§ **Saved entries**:
+-------+

-- pv_equiv track=rewrite | github.com/Panth1823/HR_QUE_EASY | BXL A2 Q1.py | is_pstring
-- ===== SOURCE A (Python) =====
-- def is_pstring(s, p):
--   if len(s) % p != 0:
--     return False
--   counts = {}
--   for c in s:
--     if c not in counts:
--       counts[c] = 0
--     counts[c] += 1
--   for c in counts:
--     if counts[c] % 2 != 0:
--       return False
--   return True
-- ===== SOURCE B (Python) =====
-- def is_pstring(s, p):
--     if len(s) % p != 0:
--         return False
--     seen = set()
--     for c in s:
--         if c in seen:
--             seen.remove(c)
--         else:
--             seen.add(c)
--     return not seen
-- ===== Notes on version B (the rewrite author's own statement) =====
-- stated objective: simpler
-- what changed: Replaces the count-dictionary build plus a second scan over the counts with a single pass that toggles each character in/out of an odd-parity set and checks the set is empty at the end.
import Mathlib
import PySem

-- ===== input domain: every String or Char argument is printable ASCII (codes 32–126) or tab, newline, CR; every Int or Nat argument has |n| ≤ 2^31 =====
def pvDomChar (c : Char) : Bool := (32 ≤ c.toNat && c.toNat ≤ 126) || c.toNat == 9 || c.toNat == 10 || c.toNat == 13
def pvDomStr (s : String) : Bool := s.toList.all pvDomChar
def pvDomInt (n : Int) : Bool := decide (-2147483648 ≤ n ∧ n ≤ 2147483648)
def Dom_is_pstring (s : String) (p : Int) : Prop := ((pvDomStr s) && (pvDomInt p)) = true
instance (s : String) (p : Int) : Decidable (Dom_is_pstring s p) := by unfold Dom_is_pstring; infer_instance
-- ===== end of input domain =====

-- B replaces A's count-dict build plus second scan by one parity-toggling pass over a set (objective: simpler).

-- ===== PORT A =====
-- loop body: 'if c not in counts: counts[c] = 0' then 'counts[c] += 1'
def pvCountStep (d : PySem.Dict Char Int) (c : Char) : PySem.Dict Char Int :=
  let d1 := if d.contains c then d else d.insert c 0
  d1.insert c (d1.getD c 0 + 1)

def is_pstring (s : String) (p : Int) : Bool :=
  if PySem.Int.mod (PySem.Str.len s) p ≠ 0 then false
  else
    let counts := s.toList.foldl pvCountStep PySem.Dict.empty
    -- 'for c in counts: if counts[c] % 2 != 0: return False' then 'return True'
    counts.keys.all (fun c => !(PySem.Int.mod (counts.getD c 0) 2 ≠ 0))

-- ===== PORT B =====
-- loop body: 'if c in seen: seen.remove(c) else: seen.add(c)'
def pvToggle (st : PySem.Set Char) (c : Char) : PySem.Set Char :=
  if PySem.Set.contains st c then PySem.Set.discard st c else PySem.Set.add st c

def is_pstring_alt (s : String) (p : Int) : Bool :=
  if PySem.Int.mod (PySem.Str.len s) p ≠ 0 then false
  else
    let seen := s.toList.foldl pvToggle PySem.Set.empty
    seen.isEmpty  -- 'return not seen'

-- ===== PRECONDITION & SPEC =====
-- Pre_ excludes only p = 0, where Python's 'len(s) % p' raises ZeroDivisionError (in both A and B).
def Pre_is_pstring (s : String) (p : Int) : Prop := p ≠ 0
instance (s : String) (p : Int) : Decidable (Pre_is_pstring s p) := by unfold Pre_is_pstring; infer_instance
def pvWitness_is_pstring : String × Int := ("aabb", 2)

def Spec_is_pstring (s : String) (p : Int) (out : Bool) : Prop := out = is_pstring_alt s p
instance (s : String) (p : Int) (out : Bool) : Decidable (Spec_is_pstring s p out) := by unfold Spec_is_pstring; infer_instance

-- ===== CLAIM (what is proved, stated in full; the proofs are below) =====
def Claim_equal_is_pstring : Prop := ∀ (s : String) (p : Int), Dom_is_pstring s p → Pre_is_pstring s p → Spec_is_pstring s p (is_pstring s p)

-- ===== LEMMAS AND PROOFS =====

-- A's loop step is the standard counting step, so A's dict is Counter(s).
theorem pvCountStep_eq (d : PySem.Dict Char Int) (c : Char) :
    pvCountStep d c = d.insert c (d.getD c 0 + 1) := by
  unfold pvCountStep
  by_cases h : d.contains c = true
  · simp [h]
  · simp only [Bool.not_eq_true] at h
    simp only [h, Bool.false_eq_true, if_false]
    rw [PySem.Dict.insert_insert_self]
    simp [PySem.Dict.getD_of_not_contains, h]

theorem pvCounts_eq (l : List Char) :
    l.foldl pvCountStep PySem.Dict.empty = PySem.Dict.counter l := by
  rw [PySem.List.foldl_congr_mem (g := fun d x => d.insert x (d.getD x 0 + 1))
    (h := fun acc x _ => pvCountStep_eq acc x)]
  exact PySem.Dict.foldl_insert_getD_add_one_eq_counter l

-- A's second loop over Counter(s): all keys have an even count ↔ every char of s has an even count.
theorem pvA_all (l : List Char) :
    ((PySem.Dict.counter l).keys.all
        fun c => !decide (PySem.Int.mod ((PySem.Dict.counter l).getD c 0) 2 ≠ 0)) = true
      ↔ ∀ c ∈ l, l.count c % 2 = 0 := by
  rw [List.all_eq_true]
  constructor
  · intro h c hc
    have := h c (by rw [PySem.Dict.keys_counter]; exact (PySem.Set.mem_ofList l c).mpr hc)
    rw [PySem.Dict.getD_counter] at this
    have hm : PySem.Int.mod ((l.count c : Int)) 2 = ((l.count c % 2 : Nat) : Int) := by
      exact_mod_cast PySem.Int.mod_natCast (l.count c) 2
    simp only [hm] at this
    simp at this
    obtain ⟨k, hk⟩ := this
    omega
  · intro h c hc
    rw [PySem.Dict.keys_counter] at hc
    have hc' := (PySem.Set.mem_ofList l c).mp hc
    rw [PySem.Dict.getD_counter]
    have hm : PySem.Int.mod ((l.count c : Int)) 2 = ((l.count c % 2 : Nat) : Int) := by
      exact_mod_cast PySem.Int.mod_natCast (l.count c) 2
    simp only [hm]
    simp
    exact_mod_cast Nat.dvd_of_mod_eq_zero (h c hc')

-- B's toggling fold: a char is in the set iff its count so far is odd (and the set stays duplicate-free).
theorem pvToggle_invariant (l : List Char) (st : PySem.Set Char) (hn : st.Nodup) :
    (l.foldl pvToggle st).Nodup ∧
      ∀ c, (c ∈ l.foldl pvToggle st ↔ (c ∈ st ↔ l.count c % 2 = 0)) := by
  induction l generalizing st with
  | nil => exact ⟨hn, fun c => by simp⟩
  | cons x xs ih =>
    have hstep : (pvToggle st x).Nodup := by
      unfold pvToggle; split
      · exact PySem.Set.nodup_discard st x hn
      · exact PySem.Set.nodup_add st x hn
    have hmem : ∀ c, c ∈ pvToggle st x ↔ ((c ∈ st ∧ c ≠ x) ∨ (c ∉ st ∧ c = x)) := by
      intro c
      unfold pvToggle
      by_cases hx : x ∈ st
      · rw [if_pos ((PySem.Set.contains_iff st x).mpr hx), PySem.Set.mem_discard]
        constructor
        · exact fun ⟨h1, h2⟩ => Or.inl ⟨h1, h2⟩
        · rintro (⟨h1, h2⟩ | ⟨h1, h2⟩)
          · exact ⟨h1, h2⟩
          · exact absurd (h2 ▸ hx) h1
      · rw [if_neg (by simpa using fun h => hx ((PySem.Set.contains_iff st x).mp h)),
          PySem.Set.mem_add]
        constructor
        · rintro (h | h)
          · exact Or.inl ⟨h, fun he => hx (he ▸ h)⟩
          · exact Or.inr ⟨fun hc => hx (h ▸ hc), h⟩
        · rintro (⟨h1, _⟩ | ⟨_, h2⟩)
          · exact Or.inl h1
          · exact Or.inr h2
    obtain ⟨hnd, hiff⟩ := ih (pvToggle st x) hstep
    refine ⟨by simpa using hnd, fun c => ?_⟩
    rw [List.foldl_cons, hiff c, hmem c]
    by_cases hcx : c = x
    · subst hcx
      simp only [ne_eq, not_true_eq_false, and_false, false_or, List.count_cons_self]
      by_cases hpar : xs.count c % 2 = 0
      · have h2 : ¬ (xs.count c + 1) % 2 = 0 := by omega
        by_cases hc : c ∈ st <;> simp [hc, hpar, h2]
      · have h2 : (xs.count c + 1) % 2 = 0 := by omega
        by_cases hc : c ∈ st <;> simp [hc, hpar, h2]
    · rw [List.count_cons_of_ne (fun h => hcx h.symm)]
      by_cases hc : c ∈ st
      · simp [hc, hcx]
      · simp [hc, hcx]

-- The two else-branches agree: all counts even ⟺ the toggled set is empty.
theorem pvAB (l : List Char) :
    ((PySem.Dict.counter l).keys.all
        fun c => !decide (PySem.Int.mod ((PySem.Dict.counter l).getD c 0) 2 ≠ 0))
      = (l.foldl pvToggle PySem.Set.empty).isEmpty := by
  obtain ⟨_, hinv⟩ := pvToggle_invariant l PySem.Set.empty (by simp [PySem.Set.empty])
  have hmem2 : ∀ c, c ∈ l.foldl pvToggle PySem.Set.empty ↔ ¬ (l.count c % 2 = 0) := by
    intro c
    rw [hinv c]
    simp [PySem.Set.empty]
  have hB : (l.foldl pvToggle PySem.Set.empty).isEmpty = true ↔ ∀ c ∈ l, l.count c % 2 = 0 := by
    rw [List.isEmpty_iff, List.eq_nil_iff_forall_not_mem]
    constructor
    · intro h c hc
      have := h c
      rw [hmem2 c] at this
      omega
    · intro h c
      rw [hmem2 c]
      by_cases hc : c ∈ l
      · simp [h c hc]
      · simp [List.count_eq_zero_of_not_mem hc]
  rw [← Bool.coe_iff_coe, pvA_all l, hB]

-- ===== VERDICT (by name: the statement is the Claim_ definition above) =====
theorem is_pstring_spec : Claim_equal_is_pstring := by
  intro s p _ _
  unfold Spec_is_pstring is_pstring is_pstring_alt
  by_cases hg : PySem.Int.mod (PySem.Str.len s) p ≠ 0
  · rw [if_pos hg, if_pos hg]
  · rw [if_neg hg, if_neg hg]
    simp only [pvCounts_eq]
    exact pvAB s.toList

+-------+

§ **What is being asked**: Please make an exact copy of the lines above from the line with "-- 'for c in" through the line with "def pvToggle (st", both ends included.

§ **Response**:
    -- 'for c in counts: if counts[c] % 2 != 0: return False' then 'return True'
    counts.keys.all (fun c => !(PySem.Int.mod (counts.getD c 0) 2 ≠ 0))

-- ===== PORT B =====
-- loop body: 'if c in seen: seen.remove(c) else: seen.add(c)'
def pvToggle (st : PySem.Set Char) (c : Char) : PySem.Set Char :=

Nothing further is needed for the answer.